On the question of significance tests, I suggest that a general solution is to convert this to a different but related problem: find a confidence interval for the mean difference, that mean being something we can calculate on whatever scale we please.
I did this in Stata. The code should seem not too cryptic to those enamoured of other software.
* original measurements: score 1 - score 2
. bootstrap, reps(1000) nodots: mean sdiff
(running mean on estimation sample)
Mean estimation Number of obs = 4,252
Replications = 1,000
--------------------------------------------------------------
| Observed Bootstrap Normal-based
| Mean Std. Err. [95% Conf. Interval]
-------------+------------------------------------------------
sdiff | .074044 .0047372 .0647593 .0833286
--------------------------------------------------------------
. estat bootstrap, all
Mean estimation Number of obs = 4,252
Replications = 1000
------------------------------------------------------------------------------
| Observed Bootstrap
| Mean Bias Std. Err. [95% Conf. Interval]
-------------+----------------------------------------------------------------
sdiff | .07404398 -.0000625 .00473716 .0647593 .0833286 (N)
| .0649868 .0836285 (P)
| .0650588 .0838786 (BC)
------------------------------------------------------------------------------
(N) normal confidence interval
(P) percentile confidence interval
(BC) bias-corrected confidence interval
* difference of 4th powers
. gen pdiff = p4_score2 - p4_score1
. bootstrap, reps(1000) nodots : mean pdiff
(running mean on estimation sample)
Mean estimation Number of obs = 4,252
Replications = 1,000
--------------------------------------------------------------
| Observed Bootstrap Normal-based
| Mean Std. Err. [95% Conf.
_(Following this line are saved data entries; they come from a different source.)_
-- pv_equiv track=rewrite | github.com/BrentBrown/painting-recipes | .opencode/skills/transcript-to-recipe/scripts/convert_all_recipes.py | build_wf_reverse_lookup
-- ===== SOURCE A (Python) =====
-- NO_EQ = "No equivalent"
--
-- def build_wf_reverse_lookup(paints: dict) -> dict:
--     wf_table = paints.get("Warpaints Fanatic", {})
--     reverse: dict[str, list[str]] = {}
--     for wf_name, entry in wf_table.items():
--         cit = entry.get("citadel")
--         if cit and cit != NO_EQ:
--             reverse.setdefault(cit, []).append(wf_name)
--     return {cit: " / ".join(names) for cit, names in reverse.items()}
-- ===== SOURCE B (Python) =====
-- NO_EQ = "No equivalent"
--
-- def build_wf_reverse_lookup(paints: dict) -> dict:
--     wf_table = paints.get("Warpaints Fanatic", {})
--     raw = [(e.get("citadel"), n) for n, e in wf_table.items()]
--     pairs = [(c, n) for c, n in raw if c and c != NO_EQ]
--     out = {}
--     while pairs:
--         k = pairs[0][0]
--         out[k] = " / ".join(n for c, n in pairs if c == k)
--         pairs = [(c, n) for c, n in pairs if c != k]
--     return out
-- ===== Notes on version B (the rewrite author's own statement) =====
-- stated objective: alternative
-- what changed: Replaces the dict-of-lists accumulation (setdefault+append then a join comprehension) by a recursive partition: repeatedly take the first remaining citadel key, join all names matching it, and recurse on the pairs with that key removed; no grouping dict is built.
import Mathlib
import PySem

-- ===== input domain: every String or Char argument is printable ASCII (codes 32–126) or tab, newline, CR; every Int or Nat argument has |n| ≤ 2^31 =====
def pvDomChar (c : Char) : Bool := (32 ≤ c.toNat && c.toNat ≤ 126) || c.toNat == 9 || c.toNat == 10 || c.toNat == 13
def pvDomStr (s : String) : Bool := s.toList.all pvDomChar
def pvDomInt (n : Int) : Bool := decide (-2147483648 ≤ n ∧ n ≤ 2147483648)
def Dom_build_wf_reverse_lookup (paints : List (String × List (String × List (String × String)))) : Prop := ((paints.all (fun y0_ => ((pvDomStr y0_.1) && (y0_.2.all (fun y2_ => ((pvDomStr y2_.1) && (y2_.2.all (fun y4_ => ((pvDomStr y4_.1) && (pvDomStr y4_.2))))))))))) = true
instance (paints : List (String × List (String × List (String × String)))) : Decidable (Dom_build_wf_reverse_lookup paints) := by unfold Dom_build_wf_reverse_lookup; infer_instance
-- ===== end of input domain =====

-- B replaces A's dict-of-lists accumulation by a recursive partition on the first remaining
-- citadel key (join its names, drop them, recurse) — alternative decomposition, same result.

def NO_EQ : String := "No equivalent"

-- ===== PORT A =====
def build_wf_reverse_lookup (paints : List (String × List (String × List (String × String)))) : List (String × String) :=
  let wf_table := (PySem.Dict.mk paints).getD "Warpaints Fanatic" []
  let reverse : PySem.Dict String (List String) :=
    wf_table.foldl (fun rev p =>
      match (PySem.Dict.mk p.2).get? "citadel" with
      | some c => if c != "" && c != NO_EQ then rev.modify c [] (fun ls => ls ++ [p.1]) else rev
      | none => rev) PySem.Dict.empty
  reverse.items.map (fun q => (q.1, PySem.Str.join " / " q.2))

-- ===== PORT B =====
-- the while loop of Source B: peel off the first key, join its names, recurse on the rest
def bwfGroup : List (String × String) → List (String × String)
  | [] => []
  | l@((k, _) :: t) =>
      (k, PySem.Str.join " / " ((l.filter (fun q => q.1 == k)).map (fun q => q.2))) ::
      bwfGroup (t.filter (fun q => q.1 != k))
termination_by l => l.length
decreasing_by
  simp only [List.length_cons, List.length_unattach]
  exact Nat.lt_succ_of_le (le_trans (List.length_filter_le _ _) (by simp))

def build_wf_reverse_lookup_alt (paints : List (String × List (String × List (String × String)))) : List (String × String) :=
  let wf_table := (PySem.Dict.mk paints).getD "Warpaints Fanatic" []
  let raw : List (Option String × String) :=
    wf_table.map (fun p => ((PySem.Dict.mk p.2).get? "citadel", p.1))
  let pairs : List (String × String) :=
    raw.filterMap (fun q =>
      match q.1 with
      | some c => if c != "" && c != NO_EQ then some (c, q.2) else none
      | none => none)
  bwfGroup pairs

-- ===== PRECONDITION & SPEC =====
def Spec_build_wf_reverse_lookup (paints : List (String × List (String × List (String × String)))) (out : List (String × String)) : Prop := out = build_wf_reverse_lookup_alt paints
instance (paints : List (String × List (String × List (String × String)))) (out : List (String × String)) : Decidable (Spec_build_wf_reverse_lookup paints out) := by unfold Spec_build_wf_reverse_lookup; infer_instance

-- ===== CLAIM (what is proved, stated in full; the proofs are below) =====
def Claim_equal_build_wf_reverse_lookup : Prop := ∀ (paints : List (String × List (String × List (String × String)))), Dom_build_wf_reverse_lookup paints → Spec_build_wf_reverse_lookup paints (build_wf_reverse_lookup paints)

-- ===== LEMMAS AND PROOFS =====

-- A's conditional fold over the table equals the plain modify-fold over the extracted pairs.
theorem foldl_step_eq_foldl_filterMap (l : List (String × List (String × String)))
    (d : PySem.Dict String (List String)) :
    l.foldl (fun rev p =>
      match (PySem.Dict.mk p.2).get? "citadel" with
      | some c => if c != "" && c != NO_EQ then rev.modify c [] (fun ls => ls ++ [p.1]) else rev
      | none => rev) d
    = (l.filterMap (fun p =>
        match (PySem.Dict.mk p.2).get? "citadel" with
        | some c => if c != "" && c != NO_EQ then some (c, p.1) else none
        | none => none)).foldl (fun rev q => rev.modify q.1 [] (fun ls => ls ++ [q.2])) d := by
  induction l generalizing d with
  | nil => rfl
  | cons h t ih =>
    simp only [List.foldl_cons, List.filterMap_cons]
    cases hc : (PySem.Dict.mk h.2).get? "citadel" with
    | none => exact ih d
    | some c =>
      by_cases hk : (c != "" && c != NO_EQ) = true
      · simp only [if_pos hk, List.foldl_cons]; exact ih _
      · simp only [if_neg hk]; exact ih d

-- foldl Set.add from any accumulator: elements already present are dropped, the rest appended
theorem foldl_set_add_acc (n : ℕ) : ∀ (l : List String), l.length ≤ n → ∀ (acc : List String),
    List.foldl PySem.Set.add acc l
    = acc ++ List.foldl PySem.Set.add [] (l.filter (fun x => !acc.contains x)) := by
  induction n with
  | zero =>
    intro l hl acc
    interval_cases hlen : l.length
    · rw [List.length_eq_zero_iff.mp hlen]; simp
  | succ m ih =>
    intro l hl acc
    cases l with
    | nil => simp
    | cons x t =>
      have ht : t.length ≤ m := by simp only [List.length_cons] at hl; omega
      simp only [List.foldl_cons, List.filter_cons]
      by_cases hx : acc.contains x = true
      · have h1 : PySem.Set.add acc x = acc := by unfold PySem.Set.add PySem.Set.contains; rw [if_pos hx]
        have h2 : (!acc.contains x) = false := by rw [hx]; rfl
        rw [h1, h2]
        simp only [Bool.false_eq_true, if_false]
        exact ih t ht acc
      · have hxf : acc.contains x = false := by
          cases h : acc.contains x
          · rfl
          · exact absurd h hx
        have h1 : PySem.Set.add acc x = acc ++ [x] := by unfold PySem.Set.add PySem.Set.contains; rw [if_neg hx]
        have h2 : (!acc.contains x) = true := by rw [hxf]; rfl
        rw [h1, h2, if_pos rfl, List.foldl_cons]
        have h3 : PySem.Set.add ([] : List String) x = [x] := by
          unfold PySem.Set.add; rfl
        rw [h3, ih t ht (acc ++ [x]),
          ih (t.filter (fun y => !acc.contains y)) (le_trans (List.length_filter_le _ _) ht) [x],
          List.append_assoc]
        congr 2
        rw [List.filter_filter]
        congr 1
        apply List.filter_congr
        intro y _
        simp [Bool.not_or, Bool.and_comm]

-- dedup peels its head: dedup (k :: l) = k :: dedup (l with k removed)
theorem dedup_cons_eq (k : String) (l : List String) :
    PySem.List.dedup (k :: l) = k :: PySem.List.dedup (l.filter (fun y => y != k)) := by
  show List.foldl PySem.Set.add PySem.Set.empty (k :: l) = _
  have h0 : PySem.Set.add PySem.Set.empty k = [k] := by simp [PySem.Set.add, PySem.Set.empty]
  simp only [List.foldl_cons, h0]
  rw [foldl_set_add_acc l.length l le_rfl [k]]
  have : (l.filter (fun x => !([k] : List String).contains x)) = l.filter (fun y => y != k) := by
    apply List.filter_congr; intro y _; simp [bne, beq_eq_decide]
  rw [this]
  rfl

-- bwfGroup computes the first-occurrence-keyed grouping
theorem bwfGroup_eq_dedup_map (n : ℕ) : ∀ (g : List (String × String)), g.length ≤ n →
    bwfGroup g = (PySem.List.dedup (g.map (fun x => x.1))).map
      (fun k => (k, PySem.Str.join " / " ((g.filter (fun q => q.1 == k)).map (fun x => x.2)))) := by
  induction n with
  | zero =>
    intro g hg
    have : g = [] := List.length_eq_zero_iff.mp (Nat.le_zero.mp hg)
    subst this
    rw [bwfGroup]
    rfl
  | succ m ih =>
    intro g hg
    cases g with
    | nil => rw [bwfGroup]; rfl
    | cons h t =>
      obtain ⟨k, nm⟩ := h
      rw [bwfGroup]
      simp only [List.map_cons]
      rw [dedup_cons_eq, List.map_cons]
      congr 1
      have ht : (t.filter (fun q => q.1 != k)).length ≤ m := by
        have := List.length_filter_le (fun q => q.1 != k) t
        simp only [List.length_cons] at hg
        omega
      rw [ih _ ht]
      have hkeys : (t.map (fun x => x.1)).filter (fun y => y != k)
          = (t.filter (fun q => q.1 != k)).map (fun x => x.1) := by
        rw [List.filter_map]; rfl
      rw [hkeys]
      apply List.map_congr_left
      intro k' hk'
      have hk'mem : k' ∈ (t.filter (fun q => q.1 != k)).map (fun x => x.1) := by
        simpa [PySem.List.mem_dedup] using hk'
      have hne : (k' == k) = false := by
        rcases List.mem_map.mp hk'mem with ⟨q, hq, rfl⟩
        have := (List.mem_filter.mp hq).2
        simpa [bne] using this
      congr 1
      have h1 : ((k, nm) :: t).filter (fun q => q.1 == k') = t.filter (fun q => q.1 == k') := by
        simp only [List.filter_cons]
        have : ((k, nm).1 == k') = false := by
          cases hkk : (k == k')
          · simp
          · exact absurd (by simpa [eq_comm] using (beq_iff_eq.mp hkk)) (by
              intro h; rw [h] at hne; simp at hne)
        simp [this]
      have h2 : (t.filter (fun q => q.1 != k)).filter (fun q => q.1 == k')
          = t.filter (fun q => q.1 == k') := by
        rw [List.filter_filter]
        apply List.filter_congr
        intro q _
        cases hq : (q.1 == k')
        · simp
        · have : (q.1 != k) = true := by
            have : q.1 = k' := beq_iff_eq.mp hq
            simp [bne, this]
            intro hh; rw [hh] at hne; simp at hne
          simp [this]
      rw [h1, h2]

-- ===== VERDICT (by name: the statement is the Claim_ definition above) =====
theorem build_wf_reverse_lookup_spec : Claim_equal_build_wf_reverse_lookup := by
  intro paints _
  simp only [Spec_build_wf_reverse_lookup, build_wf_reverse_lookup, build_wf_reverse_lookup_alt]
  rw [foldl_step_eq_foldl_filterMap]
  rw [List.filterMap_map]
  have hcomp : ((fun q : Option String × String =>
      match q.1 with
      | some c => if c != "" && c != NO_EQ then some (c, q.2) else none
      | none => none) ∘ (fun p : String × List (String × String) =>
        ((PySem.Dict.mk p.2).get? "citadel", p.1)))
    = (fun p : String × List (String × String) =>
      match (PySem.Dict.mk p.2).get? "citadel" with
      | some c => if c != "" && c != NO_EQ then some (c, p.1) else none
      | none => none) := rfl
  rw [hcomp]
  set good := ((PySem.Dict.mk paints).getD "Warpaints Fanatic" []).filterMap (fun p =>
      match (PySem.Dict.mk p.2).get? "citadel" with
      | some c => if c != "" && c != NO_EQ then some (c, p.1) else none
      | none => none) with hgood
  have hnd : (good.foldl (fun rev q => rev.modify q.1 [] (fun ls => ls ++ [q.2]))
      (PySem.Dict.empty : PySem.Dict String (List String))).keys.Nodup :=
    PySem.Dict.nodup_keys_foldl_modify_key good (fun q => q.1) []
      (fun _ q ls => ls ++ [q.2]) PySem.Dict.empty (by simp)
  rw [PySem.Dict.items_eq_map_keys _ hnd [],
    PySem.Dict.keys_foldl_modify_key good (fun q => q.1) [] (fun _ q ls => ls ++ [q.2])]
  simp only [List.map_map, PySem.Dict.keys_empty]
  rw [bwfGroup_eq_dedup_map good.length good le_rfl]
  have hkeys : PySem.Set.update ([] : List String) (good.map (fun q => q.1))
      = PySem.List.dedup (good.map (fun x => x.1)) := rfl
  rw [hkeys]
  apply List.map_congr_left
  intro k _
  simp only [Function.comp_apply]
  rw [PySem.Dict.getD_foldl_modify_append]
  simp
Interval]
-------------+------------------------------------------------
pdiff | .1058628 .0075672 .0910314 .1206942
--------------------------------------------------------------
. estat bootstrap, all
Mean estimation Number of obs = 4,252
Replications = 1000
------------------------------------------------------------------------------
| Observed Bootstrap
| Mean Bias Std. Err. [95% Conf. Interval]
-------------+----------------------------------------------------------------
pdiff | .1058628 .0004516 .00756718 .0910314 .1206942 (N)
| .0910895 .1211185 (P)
| .0905725 .1203873 (BC)
------------------------------------------------------------------------------
(N) normal confidence interval
(P) percentile confidence interval
(BC) bias-corrected confidence interval
Firing all possible shotguns, it can be seen that no reasonable confidence interval goes anywhere near 0, so even extreme sceptics should be convinced that means differ.
EDIT: These comments appeared in an earlier version but now seem
off-target. They are kept for anyone trying to make sense of earlier discussion.
Feed your values to a paired $t$-test and to more appropriate beta
regressions and to generalised linear models with binomial
distributions, power links and robust standard errors. My prediction
is that figures of merit (e.g. $t$ or $z$ statistics) will remain
about the same.
What is more diverting is that your plot of differences suggests much
more structure than just method 2 scoring higher. If that's true, then
comparison of means alone is a very limited basis for comparison. I
would want to see method 2 smoothed as a function of method 1 and vice
versa. There are also pertinent exploratory methods that treat the
outcomes symmetrically. See e.g. this paper.